The Eisenberg Institute for Historical Studies has awarded eleven fellowships for 2023-24. Recipients will join faculty and graduate students from History and other departments for a series of lectures, workshops, and symposia. Learn more about the research plans of next year's cohort below.

These fellows join more than 200 others who have earned Eisenberg fellowships since the institute’s inception in 2006. The institute announces its annual fellowship program in December and issues the awards in spring. The faculty and graduate student award terms are July 1 to June 30; the postdoctoral award term is September 1 to August 31. These awards have been made possible by a generous contribution from Kenneth and Frances Aftel Eisenberg.

2023-24 Faculty Fellows

Henry M. Cowles
Associate Professor, Department of History, University of Michigan

During his fellowship, Professor Cowles will be writing a history of mental health in the United States.

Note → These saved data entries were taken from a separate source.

-- heapify(scoville): build the heap from the list
def PHeap.heapify (xs : List Int) : PHeap := xs.foldl (fun h x => PHeap.push x h) .nil

-- the while-loop of A: pop first; break if first >= K; -1 if empty; else pop second, push back
-- (fuel only makes the recursion structural; the heap shrinks each round, so it never runs out)
def loopA (K : Int) : Nat → PHeap → Int → Int
  | 0, _, _ => 0
  | _ + 1, .nil, _ => 0   -- heappop on an empty heap raises IndexError; excluded by Pre_solution
  | fuel + 1, .node v l r, cnt =>
    if v ≥ K then cnt
    else match PHeap.merge l r with
      | .nil => -1
      | .node v2 l2 r2 => loopA K fuel (PHeap.push (v + v2 * 2) (PHeap.merge l2 r2)) (cnt + 1)

def solution (scoville : List Int) (K : Int) : Int :=
  loopA K (scoville.length + 1) (PHeap.heapify scoville) 0

-- ===== PORT B =====
-- linear scan "while i < len(s) and s[i] < x: i += 1; s.insert(i, x)"
def insSorted (x : Int) : List Int → List Int
  | [] => [x]
  | y :: ys => if y < x then y :: insSorted x ys else x :: y :: ys

-- the while-loop of B over the sorted working list
-- (fuel only makes the recursion structural; the list shrinks each round, so it never runs out)
def loopB (K : Int) : Nat → List Int → Int → Int
  | 0, _, _ => 0
  | _ + 1, [], _ => 0   -- s[0] on the empty list raises IndexError; excluded by Pre_solution
  | fuel + 1, f :: rest, cnt =>
    if f < K then
      match rest with
      | [] => -1
      | s2 :: rest2 => loopB K fuel (insSorted (f + s2 * 2) rest2) (cnt + 1)
    else cnt

def solution_alt (scoville : List Int) (K : Int) : Int :=
  loopB K (scoville.length + 1) (PySem.List.sorted scoville (fun x => x) false) 0

-- ===== PRECONDITION & SPEC =====
-- Pre_ excludes the empty list, on which A's first heappop raises IndexError.
def Pre_solution (scoville : List Int) (K : Int) : Prop := scoville ≠ []
instance (scoville : List Int) (K : Int) : Decidable (Pre_solution scoville K) := by unfold Pre_solution; infer_instance
def pvWitness_solution : List Int × Int := ([1, 2, 3, 9, 10, 12], 7)

def Spec_solution (scoville : List Int) (K : Int) (out : Int) : Prop := out = solution_alt scoville K
instance (scoville : List Int) (K : Int) (out : Int) : Decidable (Spec_solution scoville K out) := by unfold Spec_solution; infer_instance

-- ===== CLAIM (what is proved, stated in full; the proofs are below) =====
def Claim_equal_solution : Prop := ∀ (scoville : List Int) (K : Int), Dom_solution scoville K → Pre_solution scoville K → Spec_solution scoville K (solution scoville K)

-- ===== LEMMAS AND PROOFS =====

def PHeap.toMS : PHeap → Multiset Int
  | .nil => 0
  | .node v l r => v ::ₘ (l.toMS + r.toMS)

def PHeap.IsHeap : PHeap → Prop
  | .nil => True
  | .node v l r => (∀ x ∈ l.toMS + r.toMS, v ≤ x) ∧ l.IsHeap ∧ r.IsHeap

The project uses histories of the six evidence-based treatments for anxiety and depression used today to explore how psychiatric care has evolved over the last two centuries. 

Farina Mir
Associate Professor, Department of History, University of Michigan

As an Eisenberg fellow, Professor Mir will be working on her book manuscript, "Genres of Muslim Modernity: Being Muslim in Late-Colonial India, 1858-1947," which examines Urdu-language akhlaq—religious/literary texts on ethics—and how they reveal an important history of Islam and Muslims in South Asia.

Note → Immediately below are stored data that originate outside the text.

-- ===== VERDICT (by name: the statement is the Claim_ definition above) =====
theorem detect_horizontal_lines_spec : Claim_equal_detect_horizontal_lines := by
  intro grid ml _ hPre
  unfold Spec_detect_horizontal_lines detect_horizontal_lines detect_horizontal_lines_alt
  by_cases hg : grid = []
  · simp [hg]
  · rw [if_neg hg, if_neg hg]
    apply List.map_congr_left
    intro row hrow
    rcases hPre with h | ⟨hw1, hall⟩
    · exact absurd h hg
    · exact pvRow row (grid.headD []).length ml hw1 (hall row hrow)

2023-24 Residency Research Fellowship

Jennifer Liu
Associate Professor, Department of History, World Languages, and Cultures, Central Michigan University

During her fellowship at Eisenberg Institute, Professor Liu will write a few chapters of her book on women’s magazines in Taiwan. Her work examines how popular magazines communicated notions of beauty and fashion by mostly targeting urban, middle-class women, contributing to the argument that by the 1990s women’s magazines had developed these new representations of women much farther—and faster—than any other media in Taiwan.

2023-24 Postdoctoral Fellowship

Alexander McConnell
PhD Candidate, History, University of Michigan

As a postdoctoral fellow, Alexander McConnell will begin developing his doctoral dissertation into a book manuscript; complete revisions on an article draft for publication in Slavic Review; and draft a new article exploring different Soviet discourses and experiences of loneliness, a widespread but implicitly forbidden emotion under late socialism.

2023-24 Graduate Student Research Fellowships

Augusto Espinoza 
PhD Candidate, Department of History, University of Michigan

During his time at the Eisenberg Institute, Augusto will continue work on his dissertation. He also plans to focus on a series of judicial cases he has collected from the archives, analyzing the experiences of various churchmen who were brought to justice in the ecclesiastical courts of Lima and Mexico City accused of the crime of usury. This research will be the focus of a forthcoming article and incorporated into his dissertation. 

W. Forrest Holden
PhD Candidate, Department of History, University of Michigan

W. Forrest Holden plans to research themes of magic and irrationality in eighteenth-century Russian literature, including short stories, plays, poetry, and essays.

Brittany Joyce
PhD Candidate, Interdepartmental Program in Ancient History, University of Michigan

Brittany Joyce will continue work on her dissertation over the course of the fellowship. In particular, she will work on chapters about enslaved children and how they are brought into their communities through baptism and circumcision, and enslaved people dedicated to virginity and the contradictions in that status.

Pragya Kaul
PhD Candidate, Department of History, University of Michigan

As an Eisenberg Institute fellow, Pragya Kaul will continue drafting her dissertation on Jewish refugees from Hitler’s Europe in the British Empire. The chapters will foreground discussions among European colonial governments, native rulers, and refugee agencies on the activities of Jewish refugees in British India during the Second World War. 

Sangita Saha
PhD Candidate, Department of History, University of Michigan

During the fellowship period, Sangita Saha will continue her dissertation work and draft the last chapter on Bengali women’s consumption of clothes and shoes in the colonial period by using the vernacular archive she built around her project. She will also substantially polish the earlier chapters of the dissertation.